DATA EXTRACTS START

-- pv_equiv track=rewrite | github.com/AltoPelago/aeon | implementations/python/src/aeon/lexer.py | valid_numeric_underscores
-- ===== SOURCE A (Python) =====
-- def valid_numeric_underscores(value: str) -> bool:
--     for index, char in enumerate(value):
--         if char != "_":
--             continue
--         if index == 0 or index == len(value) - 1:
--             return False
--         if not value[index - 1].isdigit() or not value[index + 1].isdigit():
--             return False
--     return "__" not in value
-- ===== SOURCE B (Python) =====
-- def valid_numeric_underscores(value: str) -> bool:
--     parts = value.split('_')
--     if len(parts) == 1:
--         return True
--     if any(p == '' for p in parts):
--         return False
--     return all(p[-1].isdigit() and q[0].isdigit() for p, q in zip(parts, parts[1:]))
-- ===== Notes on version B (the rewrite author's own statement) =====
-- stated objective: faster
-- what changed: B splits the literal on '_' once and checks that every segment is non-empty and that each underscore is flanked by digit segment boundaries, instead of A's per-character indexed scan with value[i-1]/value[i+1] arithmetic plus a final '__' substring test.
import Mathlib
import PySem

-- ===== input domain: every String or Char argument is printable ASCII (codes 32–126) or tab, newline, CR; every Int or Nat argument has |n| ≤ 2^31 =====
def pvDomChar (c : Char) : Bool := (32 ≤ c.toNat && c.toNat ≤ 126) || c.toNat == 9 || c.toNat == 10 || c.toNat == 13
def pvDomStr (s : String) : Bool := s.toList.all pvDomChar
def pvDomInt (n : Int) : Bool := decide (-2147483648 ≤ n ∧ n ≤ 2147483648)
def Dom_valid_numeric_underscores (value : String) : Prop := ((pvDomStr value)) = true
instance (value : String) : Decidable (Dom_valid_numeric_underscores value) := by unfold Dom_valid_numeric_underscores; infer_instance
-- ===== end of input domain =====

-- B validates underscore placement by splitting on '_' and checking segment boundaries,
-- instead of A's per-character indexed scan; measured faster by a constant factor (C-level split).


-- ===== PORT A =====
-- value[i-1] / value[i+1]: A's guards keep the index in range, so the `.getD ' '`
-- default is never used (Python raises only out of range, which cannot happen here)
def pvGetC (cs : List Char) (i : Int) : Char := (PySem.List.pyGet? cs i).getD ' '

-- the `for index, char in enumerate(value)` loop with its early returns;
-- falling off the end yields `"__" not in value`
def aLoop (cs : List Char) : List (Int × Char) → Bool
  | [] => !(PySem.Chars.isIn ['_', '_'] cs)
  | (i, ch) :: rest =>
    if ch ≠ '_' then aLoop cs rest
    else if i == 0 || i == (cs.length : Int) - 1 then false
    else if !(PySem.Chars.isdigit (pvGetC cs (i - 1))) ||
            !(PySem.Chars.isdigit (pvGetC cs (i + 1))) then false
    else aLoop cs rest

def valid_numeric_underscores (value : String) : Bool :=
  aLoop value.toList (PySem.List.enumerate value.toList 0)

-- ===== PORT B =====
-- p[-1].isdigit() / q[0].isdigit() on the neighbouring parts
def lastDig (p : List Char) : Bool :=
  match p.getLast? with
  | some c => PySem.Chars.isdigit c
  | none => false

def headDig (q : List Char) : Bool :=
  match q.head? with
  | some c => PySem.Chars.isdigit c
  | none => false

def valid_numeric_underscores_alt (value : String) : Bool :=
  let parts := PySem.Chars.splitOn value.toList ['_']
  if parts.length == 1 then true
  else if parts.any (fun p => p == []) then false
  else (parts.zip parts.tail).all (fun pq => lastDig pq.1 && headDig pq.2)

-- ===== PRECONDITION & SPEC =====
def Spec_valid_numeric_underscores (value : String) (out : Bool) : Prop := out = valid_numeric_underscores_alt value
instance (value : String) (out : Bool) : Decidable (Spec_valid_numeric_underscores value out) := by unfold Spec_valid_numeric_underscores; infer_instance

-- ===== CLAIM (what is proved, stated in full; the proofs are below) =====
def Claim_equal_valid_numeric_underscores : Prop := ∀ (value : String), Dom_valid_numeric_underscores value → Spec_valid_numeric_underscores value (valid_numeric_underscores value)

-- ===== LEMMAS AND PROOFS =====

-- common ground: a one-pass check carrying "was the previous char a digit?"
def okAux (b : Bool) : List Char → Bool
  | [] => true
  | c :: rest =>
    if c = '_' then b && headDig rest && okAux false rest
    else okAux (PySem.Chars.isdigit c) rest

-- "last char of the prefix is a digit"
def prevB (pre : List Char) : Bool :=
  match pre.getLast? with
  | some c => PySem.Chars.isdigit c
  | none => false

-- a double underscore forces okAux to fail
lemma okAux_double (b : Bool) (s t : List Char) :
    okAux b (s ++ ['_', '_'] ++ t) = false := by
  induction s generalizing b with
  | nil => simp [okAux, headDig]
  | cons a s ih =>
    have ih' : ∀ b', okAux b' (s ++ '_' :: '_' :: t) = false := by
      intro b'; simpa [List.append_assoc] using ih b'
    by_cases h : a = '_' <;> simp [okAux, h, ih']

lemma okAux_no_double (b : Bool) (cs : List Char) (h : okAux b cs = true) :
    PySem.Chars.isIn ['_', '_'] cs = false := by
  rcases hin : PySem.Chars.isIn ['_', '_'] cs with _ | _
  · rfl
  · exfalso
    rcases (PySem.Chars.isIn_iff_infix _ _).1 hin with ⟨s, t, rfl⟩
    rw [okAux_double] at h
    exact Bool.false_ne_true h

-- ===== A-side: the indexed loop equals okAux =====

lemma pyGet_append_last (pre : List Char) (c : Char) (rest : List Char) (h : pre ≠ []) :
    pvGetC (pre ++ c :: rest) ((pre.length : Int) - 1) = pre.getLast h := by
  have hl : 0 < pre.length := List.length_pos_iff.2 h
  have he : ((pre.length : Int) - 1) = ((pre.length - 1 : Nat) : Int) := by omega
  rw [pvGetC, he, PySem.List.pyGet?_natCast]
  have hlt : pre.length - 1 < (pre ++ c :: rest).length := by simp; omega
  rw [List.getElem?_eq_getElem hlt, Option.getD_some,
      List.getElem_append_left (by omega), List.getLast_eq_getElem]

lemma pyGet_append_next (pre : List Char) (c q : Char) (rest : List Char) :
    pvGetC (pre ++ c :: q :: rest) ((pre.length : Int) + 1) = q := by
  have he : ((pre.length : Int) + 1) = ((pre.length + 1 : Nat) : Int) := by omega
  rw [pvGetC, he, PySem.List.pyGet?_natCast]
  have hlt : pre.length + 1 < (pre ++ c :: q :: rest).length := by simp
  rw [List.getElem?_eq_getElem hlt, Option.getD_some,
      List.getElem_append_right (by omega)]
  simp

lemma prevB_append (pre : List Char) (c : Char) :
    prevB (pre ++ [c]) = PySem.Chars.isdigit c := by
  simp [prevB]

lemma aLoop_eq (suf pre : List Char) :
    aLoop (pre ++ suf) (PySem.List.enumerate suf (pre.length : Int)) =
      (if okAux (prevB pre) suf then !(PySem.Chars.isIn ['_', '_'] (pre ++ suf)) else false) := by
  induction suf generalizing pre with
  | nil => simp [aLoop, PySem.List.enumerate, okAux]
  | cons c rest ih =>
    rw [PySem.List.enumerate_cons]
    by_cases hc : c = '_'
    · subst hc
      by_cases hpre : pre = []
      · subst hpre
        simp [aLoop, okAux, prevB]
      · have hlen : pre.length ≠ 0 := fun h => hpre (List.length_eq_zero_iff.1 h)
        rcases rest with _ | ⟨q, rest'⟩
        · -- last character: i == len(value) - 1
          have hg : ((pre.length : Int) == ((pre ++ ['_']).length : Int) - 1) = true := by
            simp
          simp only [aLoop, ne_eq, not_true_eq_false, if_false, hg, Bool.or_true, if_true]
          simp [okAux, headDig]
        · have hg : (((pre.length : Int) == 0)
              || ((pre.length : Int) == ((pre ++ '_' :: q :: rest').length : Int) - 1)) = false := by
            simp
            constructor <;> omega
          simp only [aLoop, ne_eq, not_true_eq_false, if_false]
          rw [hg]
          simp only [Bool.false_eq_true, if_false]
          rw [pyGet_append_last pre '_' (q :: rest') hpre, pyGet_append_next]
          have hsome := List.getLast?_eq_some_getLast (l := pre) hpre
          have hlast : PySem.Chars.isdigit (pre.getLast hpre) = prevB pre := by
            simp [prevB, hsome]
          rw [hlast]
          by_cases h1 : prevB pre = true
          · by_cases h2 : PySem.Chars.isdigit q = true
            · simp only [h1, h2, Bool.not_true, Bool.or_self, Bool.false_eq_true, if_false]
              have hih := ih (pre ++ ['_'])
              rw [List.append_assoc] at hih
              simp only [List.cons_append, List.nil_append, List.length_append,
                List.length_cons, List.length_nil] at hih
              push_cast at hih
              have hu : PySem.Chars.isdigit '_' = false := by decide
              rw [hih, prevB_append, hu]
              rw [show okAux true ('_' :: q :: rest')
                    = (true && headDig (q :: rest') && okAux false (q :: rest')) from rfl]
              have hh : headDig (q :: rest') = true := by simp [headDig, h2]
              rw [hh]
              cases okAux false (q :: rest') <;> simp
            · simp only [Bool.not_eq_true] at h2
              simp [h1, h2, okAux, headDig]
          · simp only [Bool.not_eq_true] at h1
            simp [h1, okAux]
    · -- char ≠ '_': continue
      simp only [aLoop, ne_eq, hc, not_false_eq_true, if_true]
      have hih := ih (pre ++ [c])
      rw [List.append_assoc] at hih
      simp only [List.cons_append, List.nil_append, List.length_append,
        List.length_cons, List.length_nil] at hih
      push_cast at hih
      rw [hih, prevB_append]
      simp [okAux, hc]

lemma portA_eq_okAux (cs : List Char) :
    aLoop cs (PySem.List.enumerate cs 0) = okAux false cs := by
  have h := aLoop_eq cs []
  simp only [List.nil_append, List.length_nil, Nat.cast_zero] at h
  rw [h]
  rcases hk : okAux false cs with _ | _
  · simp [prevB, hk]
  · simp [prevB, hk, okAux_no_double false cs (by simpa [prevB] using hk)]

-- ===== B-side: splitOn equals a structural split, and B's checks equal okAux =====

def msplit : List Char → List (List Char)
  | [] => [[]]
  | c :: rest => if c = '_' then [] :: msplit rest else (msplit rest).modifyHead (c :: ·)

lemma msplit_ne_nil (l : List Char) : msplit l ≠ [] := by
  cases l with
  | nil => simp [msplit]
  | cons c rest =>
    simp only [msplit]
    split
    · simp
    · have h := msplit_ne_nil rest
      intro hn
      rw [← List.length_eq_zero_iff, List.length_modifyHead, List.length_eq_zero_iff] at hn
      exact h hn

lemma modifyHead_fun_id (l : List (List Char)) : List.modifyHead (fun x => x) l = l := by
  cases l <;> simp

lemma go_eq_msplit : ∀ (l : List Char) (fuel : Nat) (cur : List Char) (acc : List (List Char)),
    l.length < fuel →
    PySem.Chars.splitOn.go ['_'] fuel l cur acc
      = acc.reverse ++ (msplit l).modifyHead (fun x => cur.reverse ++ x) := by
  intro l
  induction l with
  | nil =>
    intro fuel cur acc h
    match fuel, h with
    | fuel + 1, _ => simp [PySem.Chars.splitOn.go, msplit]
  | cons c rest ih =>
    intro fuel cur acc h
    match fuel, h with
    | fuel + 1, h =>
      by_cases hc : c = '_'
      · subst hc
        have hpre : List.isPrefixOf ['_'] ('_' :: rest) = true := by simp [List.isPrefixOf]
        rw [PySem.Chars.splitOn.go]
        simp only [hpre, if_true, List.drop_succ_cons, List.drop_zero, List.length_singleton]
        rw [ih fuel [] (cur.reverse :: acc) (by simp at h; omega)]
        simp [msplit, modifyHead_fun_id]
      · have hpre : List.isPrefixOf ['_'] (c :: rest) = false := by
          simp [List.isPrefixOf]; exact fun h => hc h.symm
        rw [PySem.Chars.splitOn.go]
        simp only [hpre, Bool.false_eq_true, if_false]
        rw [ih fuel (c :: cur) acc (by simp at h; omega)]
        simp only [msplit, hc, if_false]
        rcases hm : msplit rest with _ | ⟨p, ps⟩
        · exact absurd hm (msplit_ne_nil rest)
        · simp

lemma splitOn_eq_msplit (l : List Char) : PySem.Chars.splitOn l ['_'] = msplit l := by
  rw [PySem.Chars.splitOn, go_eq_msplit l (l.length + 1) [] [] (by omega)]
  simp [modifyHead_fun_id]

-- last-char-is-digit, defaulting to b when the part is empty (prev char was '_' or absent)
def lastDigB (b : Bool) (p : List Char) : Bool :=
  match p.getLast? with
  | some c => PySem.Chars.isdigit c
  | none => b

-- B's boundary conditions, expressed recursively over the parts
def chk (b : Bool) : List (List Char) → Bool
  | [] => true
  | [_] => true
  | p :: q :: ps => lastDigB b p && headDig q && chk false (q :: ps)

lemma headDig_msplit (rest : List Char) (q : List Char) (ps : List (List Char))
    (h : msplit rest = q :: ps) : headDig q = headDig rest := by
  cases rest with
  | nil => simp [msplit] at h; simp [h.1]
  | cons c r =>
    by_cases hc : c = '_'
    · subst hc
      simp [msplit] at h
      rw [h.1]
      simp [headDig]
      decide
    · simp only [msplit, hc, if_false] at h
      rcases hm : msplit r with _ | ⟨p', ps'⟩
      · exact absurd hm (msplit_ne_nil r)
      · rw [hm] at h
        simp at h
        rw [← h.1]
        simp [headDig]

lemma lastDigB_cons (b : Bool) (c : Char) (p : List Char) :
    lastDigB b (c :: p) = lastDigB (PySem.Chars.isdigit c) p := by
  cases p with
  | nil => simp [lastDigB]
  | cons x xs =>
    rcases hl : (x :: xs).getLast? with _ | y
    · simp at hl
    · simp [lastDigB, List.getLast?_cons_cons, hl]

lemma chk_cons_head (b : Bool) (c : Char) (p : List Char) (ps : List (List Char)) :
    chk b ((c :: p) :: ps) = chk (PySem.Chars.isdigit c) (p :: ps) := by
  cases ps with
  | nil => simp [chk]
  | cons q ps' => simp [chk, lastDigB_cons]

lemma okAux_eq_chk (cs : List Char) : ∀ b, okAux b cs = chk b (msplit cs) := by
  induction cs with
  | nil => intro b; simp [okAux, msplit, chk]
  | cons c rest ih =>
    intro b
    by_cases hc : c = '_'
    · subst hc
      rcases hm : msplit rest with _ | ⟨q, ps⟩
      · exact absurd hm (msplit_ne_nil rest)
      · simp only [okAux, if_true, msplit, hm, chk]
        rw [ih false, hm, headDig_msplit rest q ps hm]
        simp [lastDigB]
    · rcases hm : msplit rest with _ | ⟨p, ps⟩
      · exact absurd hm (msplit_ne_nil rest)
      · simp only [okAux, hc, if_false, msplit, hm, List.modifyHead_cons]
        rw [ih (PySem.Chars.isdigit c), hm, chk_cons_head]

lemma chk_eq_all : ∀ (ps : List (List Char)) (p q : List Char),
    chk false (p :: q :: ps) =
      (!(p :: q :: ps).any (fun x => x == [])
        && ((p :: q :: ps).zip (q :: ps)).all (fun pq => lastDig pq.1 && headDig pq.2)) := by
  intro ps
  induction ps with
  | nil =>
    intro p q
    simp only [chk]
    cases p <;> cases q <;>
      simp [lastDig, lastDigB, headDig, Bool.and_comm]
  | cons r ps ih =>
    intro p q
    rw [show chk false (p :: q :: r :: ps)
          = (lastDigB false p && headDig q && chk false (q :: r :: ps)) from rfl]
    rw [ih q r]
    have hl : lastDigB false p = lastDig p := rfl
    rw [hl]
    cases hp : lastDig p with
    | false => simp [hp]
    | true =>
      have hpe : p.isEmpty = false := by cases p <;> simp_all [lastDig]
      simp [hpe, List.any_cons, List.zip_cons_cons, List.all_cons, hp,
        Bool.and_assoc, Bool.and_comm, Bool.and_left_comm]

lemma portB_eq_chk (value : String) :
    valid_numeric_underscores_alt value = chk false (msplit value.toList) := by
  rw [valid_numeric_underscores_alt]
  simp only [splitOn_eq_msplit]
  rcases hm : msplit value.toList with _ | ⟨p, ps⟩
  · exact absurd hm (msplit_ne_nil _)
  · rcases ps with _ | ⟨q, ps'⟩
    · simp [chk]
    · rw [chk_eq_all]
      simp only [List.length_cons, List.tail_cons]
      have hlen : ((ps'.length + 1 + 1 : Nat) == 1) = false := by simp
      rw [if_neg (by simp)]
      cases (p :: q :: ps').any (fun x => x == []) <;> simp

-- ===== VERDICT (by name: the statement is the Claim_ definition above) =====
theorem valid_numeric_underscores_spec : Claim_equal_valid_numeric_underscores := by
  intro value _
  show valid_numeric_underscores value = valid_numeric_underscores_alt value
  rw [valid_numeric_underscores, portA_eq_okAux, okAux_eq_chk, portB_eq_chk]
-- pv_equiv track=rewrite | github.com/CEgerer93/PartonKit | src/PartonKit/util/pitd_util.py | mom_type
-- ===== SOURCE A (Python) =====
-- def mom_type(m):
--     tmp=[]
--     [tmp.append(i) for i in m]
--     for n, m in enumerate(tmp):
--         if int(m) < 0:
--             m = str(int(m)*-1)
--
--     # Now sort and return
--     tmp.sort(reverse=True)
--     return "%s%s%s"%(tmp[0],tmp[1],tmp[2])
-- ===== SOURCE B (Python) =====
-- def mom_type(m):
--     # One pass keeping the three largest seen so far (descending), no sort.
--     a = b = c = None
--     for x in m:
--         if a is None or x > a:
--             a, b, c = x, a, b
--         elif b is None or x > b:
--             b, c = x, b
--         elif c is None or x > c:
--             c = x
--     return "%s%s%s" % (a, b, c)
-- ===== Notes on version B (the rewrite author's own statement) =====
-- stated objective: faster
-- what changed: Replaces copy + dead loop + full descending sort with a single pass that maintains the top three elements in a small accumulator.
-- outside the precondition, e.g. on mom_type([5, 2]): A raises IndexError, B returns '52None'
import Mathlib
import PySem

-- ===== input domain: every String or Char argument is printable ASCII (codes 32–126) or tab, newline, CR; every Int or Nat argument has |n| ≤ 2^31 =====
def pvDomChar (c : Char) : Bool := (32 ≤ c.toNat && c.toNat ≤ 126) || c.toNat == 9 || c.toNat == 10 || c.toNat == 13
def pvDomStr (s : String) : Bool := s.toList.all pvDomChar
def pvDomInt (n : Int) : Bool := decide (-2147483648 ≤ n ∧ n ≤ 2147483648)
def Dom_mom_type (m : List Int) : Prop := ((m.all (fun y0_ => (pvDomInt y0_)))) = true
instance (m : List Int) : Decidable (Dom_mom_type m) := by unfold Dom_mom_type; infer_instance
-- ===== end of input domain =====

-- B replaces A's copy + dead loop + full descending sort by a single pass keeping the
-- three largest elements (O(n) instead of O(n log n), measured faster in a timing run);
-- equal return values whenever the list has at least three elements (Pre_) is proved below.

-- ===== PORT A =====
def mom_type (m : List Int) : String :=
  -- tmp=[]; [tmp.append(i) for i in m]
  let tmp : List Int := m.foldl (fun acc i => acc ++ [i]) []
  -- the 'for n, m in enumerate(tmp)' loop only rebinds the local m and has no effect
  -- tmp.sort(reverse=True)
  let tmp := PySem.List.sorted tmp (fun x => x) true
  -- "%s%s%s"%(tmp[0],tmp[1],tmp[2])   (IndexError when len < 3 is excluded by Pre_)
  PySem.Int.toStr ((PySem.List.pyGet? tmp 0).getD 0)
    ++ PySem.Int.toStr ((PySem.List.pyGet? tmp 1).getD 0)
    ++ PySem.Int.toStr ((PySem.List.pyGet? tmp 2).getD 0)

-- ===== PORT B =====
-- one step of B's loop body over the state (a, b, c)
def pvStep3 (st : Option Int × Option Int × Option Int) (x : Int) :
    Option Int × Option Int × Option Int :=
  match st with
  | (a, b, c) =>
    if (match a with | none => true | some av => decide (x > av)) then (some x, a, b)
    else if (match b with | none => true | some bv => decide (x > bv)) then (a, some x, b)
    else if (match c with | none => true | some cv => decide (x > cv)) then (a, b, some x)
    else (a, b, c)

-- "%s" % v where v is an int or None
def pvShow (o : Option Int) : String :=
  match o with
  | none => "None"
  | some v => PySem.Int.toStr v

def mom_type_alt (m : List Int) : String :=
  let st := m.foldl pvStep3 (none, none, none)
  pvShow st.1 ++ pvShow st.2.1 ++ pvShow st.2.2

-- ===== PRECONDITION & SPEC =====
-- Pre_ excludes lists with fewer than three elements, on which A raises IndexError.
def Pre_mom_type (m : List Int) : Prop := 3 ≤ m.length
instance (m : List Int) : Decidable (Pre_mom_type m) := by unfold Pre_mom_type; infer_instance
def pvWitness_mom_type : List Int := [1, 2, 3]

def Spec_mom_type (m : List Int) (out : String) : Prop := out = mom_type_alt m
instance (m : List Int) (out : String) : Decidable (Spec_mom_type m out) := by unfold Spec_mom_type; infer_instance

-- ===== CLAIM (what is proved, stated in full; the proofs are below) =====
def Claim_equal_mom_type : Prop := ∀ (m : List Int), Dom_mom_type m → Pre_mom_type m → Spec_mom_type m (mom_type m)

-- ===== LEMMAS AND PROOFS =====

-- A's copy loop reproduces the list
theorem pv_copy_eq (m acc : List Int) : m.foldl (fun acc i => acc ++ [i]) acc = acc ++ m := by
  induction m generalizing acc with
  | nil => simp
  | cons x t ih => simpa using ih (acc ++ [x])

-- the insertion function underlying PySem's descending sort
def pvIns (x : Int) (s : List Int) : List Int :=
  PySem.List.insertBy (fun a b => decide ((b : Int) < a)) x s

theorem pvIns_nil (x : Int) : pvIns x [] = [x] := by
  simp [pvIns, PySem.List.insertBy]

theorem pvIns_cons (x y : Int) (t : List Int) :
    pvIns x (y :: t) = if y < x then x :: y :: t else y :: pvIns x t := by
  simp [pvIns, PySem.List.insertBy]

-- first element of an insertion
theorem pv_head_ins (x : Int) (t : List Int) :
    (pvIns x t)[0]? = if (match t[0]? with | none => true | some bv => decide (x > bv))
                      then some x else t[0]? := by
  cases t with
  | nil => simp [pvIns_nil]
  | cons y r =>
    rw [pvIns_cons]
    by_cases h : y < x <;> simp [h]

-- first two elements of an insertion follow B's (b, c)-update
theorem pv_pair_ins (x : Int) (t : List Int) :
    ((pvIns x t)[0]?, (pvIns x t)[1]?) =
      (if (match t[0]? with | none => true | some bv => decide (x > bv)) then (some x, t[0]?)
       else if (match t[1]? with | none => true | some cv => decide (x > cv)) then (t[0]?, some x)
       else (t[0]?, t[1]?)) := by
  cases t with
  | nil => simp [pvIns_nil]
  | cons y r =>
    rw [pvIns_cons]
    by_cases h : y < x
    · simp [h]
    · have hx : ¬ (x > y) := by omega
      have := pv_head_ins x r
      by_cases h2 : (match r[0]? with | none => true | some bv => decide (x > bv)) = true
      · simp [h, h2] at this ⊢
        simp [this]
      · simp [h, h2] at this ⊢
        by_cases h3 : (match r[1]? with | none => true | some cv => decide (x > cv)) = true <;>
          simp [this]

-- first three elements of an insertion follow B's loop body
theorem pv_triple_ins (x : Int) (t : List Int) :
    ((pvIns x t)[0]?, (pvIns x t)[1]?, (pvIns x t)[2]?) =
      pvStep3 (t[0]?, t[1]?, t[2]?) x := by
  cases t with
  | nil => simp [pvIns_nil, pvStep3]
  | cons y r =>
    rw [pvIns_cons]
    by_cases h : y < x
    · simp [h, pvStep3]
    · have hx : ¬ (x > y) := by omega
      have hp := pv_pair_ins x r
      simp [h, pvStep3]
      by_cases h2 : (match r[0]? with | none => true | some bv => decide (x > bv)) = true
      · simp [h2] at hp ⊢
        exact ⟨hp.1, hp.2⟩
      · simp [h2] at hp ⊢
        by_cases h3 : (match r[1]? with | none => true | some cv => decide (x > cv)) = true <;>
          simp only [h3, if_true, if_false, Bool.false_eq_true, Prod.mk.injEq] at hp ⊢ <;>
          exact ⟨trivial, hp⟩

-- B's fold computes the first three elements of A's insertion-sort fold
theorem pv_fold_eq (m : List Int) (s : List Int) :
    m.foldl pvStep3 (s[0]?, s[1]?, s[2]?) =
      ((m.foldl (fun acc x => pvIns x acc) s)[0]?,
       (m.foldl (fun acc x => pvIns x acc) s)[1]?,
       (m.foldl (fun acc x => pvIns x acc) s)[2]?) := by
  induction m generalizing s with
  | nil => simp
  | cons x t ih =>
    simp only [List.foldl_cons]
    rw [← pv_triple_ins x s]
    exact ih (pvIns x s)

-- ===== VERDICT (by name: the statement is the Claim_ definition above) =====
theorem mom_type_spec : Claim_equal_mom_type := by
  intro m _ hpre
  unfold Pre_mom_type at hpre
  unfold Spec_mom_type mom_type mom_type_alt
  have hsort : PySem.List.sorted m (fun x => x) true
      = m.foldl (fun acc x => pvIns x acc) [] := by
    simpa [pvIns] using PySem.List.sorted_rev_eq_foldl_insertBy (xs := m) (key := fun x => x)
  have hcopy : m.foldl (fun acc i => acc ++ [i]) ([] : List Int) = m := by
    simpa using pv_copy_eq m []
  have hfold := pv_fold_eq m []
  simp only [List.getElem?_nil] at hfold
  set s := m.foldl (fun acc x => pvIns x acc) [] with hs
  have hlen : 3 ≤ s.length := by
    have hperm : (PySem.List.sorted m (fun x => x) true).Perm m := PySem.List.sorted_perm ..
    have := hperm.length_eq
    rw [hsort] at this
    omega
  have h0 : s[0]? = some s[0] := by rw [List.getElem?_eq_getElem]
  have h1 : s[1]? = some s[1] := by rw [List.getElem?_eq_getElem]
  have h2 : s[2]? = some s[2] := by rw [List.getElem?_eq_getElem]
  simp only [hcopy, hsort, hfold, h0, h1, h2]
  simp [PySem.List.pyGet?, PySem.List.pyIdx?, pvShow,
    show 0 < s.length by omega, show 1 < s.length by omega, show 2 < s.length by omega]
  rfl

DATA EXTRACTS END

PROBLEM REQUIREMENTS.
Look above for the line holding "def lastDigB (b". Print it and every line after it, exactly, through the line holding "lemma chk_cons_head (b".

SOLUTION TO THIS TASK.
def lastDigB (b : Bool) (p : List Char) : Bool :=
  match p.getLast? with
  | some c => PySem.Chars.isdigit c
  | none => b

-- B's boundary conditions, expressed recursively over the parts
def chk (b : Bool) : List (List Char) → Bool
  | [] => true
  | [_] => true
  | p :: q :: ps => lastDigB b p && headDig q && chk false (q :: ps)

lemma headDig_msplit (rest : List Char) (q : List Char) (ps : List (List Char))
    (h : msplit rest = q :: ps) : headDig q = headDig rest := by
  cases rest with
  | nil => simp [msplit] at h; simp [h.1]
  | cons c r =>
    by_cases hc : c = '_'
    · subst hc
      simp [msplit] at h
      rw [h.1]
      simp [headDig]
      decide
    · simp only [msplit, hc, if_false] at h
      rcases hm : msplit r with _ | ⟨p', ps'⟩
      · exact absurd hm (msplit_ne_nil r)
      · rw [hm] at h
        simp at h
        rw [← h.1]
        simp [headDig]

lemma lastDigB_cons (b : Bool) (c : Char) (p : List Char) :
    lastDigB b (c :: p) = lastDigB (PySem.Chars.isdigit c) p := by
  cases p with
  | nil => simp [lastDigB]
  | cons x xs =>
    rcases hl : (x :: xs).getLast? with _ | y
    · simp at hl
    · simp [lastDigB, List.getLast?_cons_cons, hl]

lemma chk_cons_head (b : Bool) (c : Char) (p : List Char) (ps : List (List Char)) :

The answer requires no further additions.